Motor sequence learning with SOMs and AIF

In this notebook, we train a sensorimotor architecture to learn in an unsupervised way a repertoire of simple motor trajectories. The implementation is based on a Kohonen network / self organizing map, and on active inference.

import numpy as np
import pickle as pk
import torch
from torch import nn

from matplotlib import pyplot as plt
from tqdm.notebook import tqdm

Environment

The environment simulates a simple canvas for drawing. The agent perceives images of the canvas, and can affect the environment through 2D actions corresponding to the angle velocity of a 2 dof simulated arm.

class DrawingEnv(object):
    
    def __init__(self, width=60, height=60):
        
        # Initialize figure
        self.fig = plt.figure(figsize=(1, 1), dpi=64, frameon=False)
        self.width = width
        self.height = height
        
        # Initialize trajectory
        self.traj = np.zeros((2, 1))
        
    def step(self, action):
        assert(action.shape[0] == 2)
        assert(action.shape[1] == 1)
        self.traj = np.concatenate((self.traj, action), axis=1)
        
    def sensory_state(self):
        
        # Method that returns the image state of the environment as a screenshot from the pyplot figure
        ax = plt.Axes(self.fig, [0., 0., 1., 1.])
        ax.set_axis_off()
        ax.set_xlim(-self.width, self.width)
        ax.set_ylim(-self.height, self.height)
        self.fig.add_axes(ax)
        ax.plot(self.traj[0, :], self.traj[1, :], color='black')
        
        self.fig.canvas.draw()
        w,h = self.fig.canvas.get_width_height()
        array = np.frombuffer(self.fig.canvas.tostring_argb(), dtype=np.uint8)
        array.shape = (w, h, 4)

        self.fig.clf()
        
        return 1 - array[:, :, 0]/255
    
    def reset(self):
        self.traj = np.zeros((2, 1))
        self.fig.clf()

Model

The architecture is composed of two substructures: a kohonen map for perception, and a randomly connected RNN for motor trajectories generation. Motor trajectories learning with Active Inference is performed using a random search algorithm.
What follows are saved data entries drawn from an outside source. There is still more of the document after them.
-- pv_equiv track=rewrite | github.com/s1Sharp/kpfu_parser | maks.py | clear_parsing_info
-- ===== SOURCE A (Python) =====
-- def clear_parsing_info(res):  # clear from any symbols
--     bad_chars = [';', ':', '!', "*", ".", "\\", "/", "-", "\t", "\r", "\n", "\ufeff", "\xa0"]
--     ans = []
--
--     for current in res:
--         for char in bad_chars:
--             current = current.replace(char, "")
--         if current != "":
--             ans.append(current)
--     return ans
-- ===== SOURCE B (Python) =====
-- def clear_parsing_info(res):  # clear from any symbols
--     bad = set(';:!*.\\/-\t\r\n\ufeff\xa0')
--     cleaned = (''.join(c for c in s if c not in bad) for s in res)
--     return [t for t in cleaned if t != ""]
-- ===== Notes on version B (the rewrite author's own statement) =====
-- stated objective: idiomatic
-- what changed: A runs 13 full-string replace passes per string; B makes one character-level pass per string, keeping only characters outside a precomputed bad-character set, then keeps the non-empty results.
import Mathlib
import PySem

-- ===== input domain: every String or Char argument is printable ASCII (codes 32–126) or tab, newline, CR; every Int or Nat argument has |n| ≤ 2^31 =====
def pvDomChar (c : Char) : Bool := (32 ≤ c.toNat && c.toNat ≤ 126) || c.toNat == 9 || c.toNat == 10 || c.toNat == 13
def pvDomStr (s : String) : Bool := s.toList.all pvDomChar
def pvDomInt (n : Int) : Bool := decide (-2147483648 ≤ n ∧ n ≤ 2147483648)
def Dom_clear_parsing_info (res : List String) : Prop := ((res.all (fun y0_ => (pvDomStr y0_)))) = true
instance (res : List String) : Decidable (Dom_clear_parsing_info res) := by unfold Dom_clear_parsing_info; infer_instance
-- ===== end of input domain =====

-- B differs from A by making one character-level filtering pass per string instead of 13 replace passes (idiomatic); return values proved equal.

-- ===== PORT A =====
def pvBadStrs : List String := [";", ":", "!", "*", ".", "\\", "/", "-", "\t", "\r", "\n", "\uFEFF", "\u00A0"]

def clear_parsing_info (res : List String) : List String :=
  res.foldl (fun ans current0 =>
    let current := pvBadStrs.foldl (fun cur ch => PySem.Str.replace cur ch "") current0
    if current ≠ "" then ans ++ [current] else ans) []

-- ===== PORT B =====
def pvBadChars : List Char := [';', ':', '!', '*', '.', '\\', '/', '-', '\t', '\r', '\n', '\uFEFF', '\u00A0']

def clear_parsing_info_alt (res : List String) : List String :=
  (res.map (fun s => String.ofList (s.toList.filter (fun c => !pvBadChars.contains c)))).filter
    (fun t => t ≠ "")

-- ===== PRECONDITION & SPEC =====
def Spec_clear_parsing_info (res : List String) (out : List String) : Prop := out = clear_parsing_info_alt res
instance (res : List String) (out : List String) : Decidable (Spec_clear_parsing_info res out) := by unfold Spec_clear_parsing_info; infer_instance

-- ===== CLAIM (what is proved, stated in full; the proofs are below) =====
def Claim_equal_clear_parsing_info : Prop := ∀ (res : List String), Dom_clear_parsing_info res → Spec_clear_parsing_info res (clear_parsing_info res)

-- ===== LEMMAS AND PROOFS =====

-- replace.go with a one-char pattern and empty replacement is a filter
theorem replace_go_single (c : Char) (l acc : List Char) (fuel : Nat) (h : l.length ≤ fuel) :
    PySem.Chars.replace.go [c] [] fuel l acc = acc.reverse ++ l.filter (fun x => x != c) := by
  induction l generalizing fuel acc with
  | nil =>
      cases fuel with
      | zero => simp [PySem.Chars.replace.go]
      | succ f => simp [PySem.Chars.replace.go]
  | cons c' t ih =>
      cases fuel with
      | zero => simp at h
      | succ f =>
          rw [PySem.Chars.replace.go]
          have hp : ([c].isPrefixOf (c' :: t)) = (c == c') := by
            simp [List.isPrefixOf]
          rw [hp]
          by_cases hc : c = c'
          · subst hc
            simp only [beq_self_eq_true, if_pos, List.length_cons, List.length_nil,
              List.drop_succ_cons, List.drop_zero, List.reverse_nil, List.nil_append]
            rw [ih acc f (by simpa using Nat.succ_le_succ_iff.mp h)]
            simp
          · have hb : (c == c') = false := by simpa using hc
            rw [hb]
            simp only [Bool.false_eq_true, if_false]
            rw [ih (c' :: acc) f (by simpa using Nat.succ_le_succ_iff.mp h)]
            have : (c' != c) = true := by simpa using fun h' => hc h'.symm
            simp [this]

theorem replace_single (c : Char) (l : List Char) :
    PySem.Chars.replace l [c] [] = l.filter (fun x => x != c) := by
  rw [PySem.Chars.replace]
  simp only [List.isEmpty_cons, if_false, Bool.false_eq_true]
  simpa using replace_go_single c l [] l.length le_rfl

-- folding one-char replaces over a char list is one combined filter
theorem fold_replace (bad : List Char) (s : String) :
    (List.foldl (fun cur ch => PySem.Str.replace cur ch "") s
        (bad.map (fun c => String.ofList [c]))).toList
      = s.toList.filter (fun x => !bad.contains x) := by
  induction bad generalizing s with
  | nil => simp
  | cons c rest ih =>
      simp only [List.map_cons, List.foldl_cons]
      rw [ih (PySem.Str.replace s (String.ofList [c]) "")]
      have h1 : (PySem.Str.replace s (String.ofList [c]) "").toList = s.toList.filter (fun x => x != c) := by
        rw [PySem.Str.toList_replace]
        simpa [String.toList_ofList] using replace_single c s.toList
      rw [h1, List.filter_filter]
      apply List.filter_congr
      intro x _
      by_cases hx : x = c <;> simp [hx]

theorem badStrs_eq : pvBadStrs = pvBadChars.map (fun c => String.ofList [c]) := by decide

theorem clean_eq (s : String) :
    pvBadStrs.foldl (fun cur ch => PySem.Str.replace cur ch "") s
      = String.ofList (s.toList.filter (fun c => !pvBadChars.contains c)) := by
  apply String.ext
  rw [badStrs_eq, fold_replace]
  simp [String.toList_ofList]

theorem loop_eq (res : List String) (ans : List String) :
    res.foldl (fun ans current0 =>
        let current := pvBadStrs.foldl (fun cur ch => PySem.Str.replace cur ch "") current0
        if current ≠ "" then ans ++ [current] else ans) ans
      = ans ++ (res.map (fun s => String.ofList (s.toList.filter (fun c => !pvBadChars.contains c)))).filter
          (fun t => t ≠ "") := by
  induction res generalizing ans with
  | nil => simp
  | cons s rest ih =>
      simp only [List.foldl_cons, List.map_cons, List.filter_cons]
      rw [clean_eq, ih]
      split_ifs with h1 h2 <;> simp_all

-- ===== VERDICT (by name: the statement is the Claim_ definition above) =====
theorem clear_parsing_info_spec : Claim_equal_clear_parsing_info := by
  intro res _
  unfold Spec_clear_parsing_info clear_parsing_info clear_parsing_info_alt
  simpa using loop_eq res []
First, the RNN generating motor trajectories:

class ESN(nn.Module):
    
    def __init__(self, states_dim, output_dim, proba, sigma, tau):
        super(ESN, self).__init__()
        
        self.states_dim = states_dim
        self.output_dim = output_dim
        self.proba = proba  # Recurrent weights probability of connection
        self.sigma = sigma  # Recurrent weights aplitude
        self.tau = tau  # Time constant
        
        # Output weights initialization
        self.w_o = torch.randn(self.output_dim, self.states_dim) / self.states_dim
        self.b_o = torch.randn(self.output_dim)/10
        
        # Recurrent weights initialization
        self.w_r = torch.randn(self.states_dim, self.states_dim) * sigma
        self.connect = torch.rand(self.states_dim, self.states_dim) < proba
        self.w_r *= self.connect
        self.b_r = torch.randn(self.states_dim)/10
        
    def forward(self, seq_len, h_init, store=True):
        """
        Forward pass through the network.
        Parameters:
        - seq_len : number of time steps, int
        - h_init : initial hidden state, Tensor of shape (batch_size, states_dim)
        """

        batch_size, _ = h_init.shape
        
        # Initial hidden state and hidden causes
        h = h_init
        
        # Prediction
        xs = torch.zeros(seq_len, batch_size, self.output_dim)
        
        for t in range(seq_len):
            
            # Compute h
            h = (1-1/self.tau) * h + (1/self.tau) * (
                torch.mm(
                    torch.tanh(h),
                    self.w_r.T
                ) + self.b_r.unsqueeze(0).repeat(batch_size, 1)
            )

            # Compute x_pred according to h
            x =  torch.mm(torch.tanh(h), self.w_o.T) + self.b_o.unsqueeze(0).repeat(batch_size, 1)
            xs[t] = x
                       
        return xs

Note that no learning is performed in this model, the recurrent and output weights are initialized randomly and remained unchanged.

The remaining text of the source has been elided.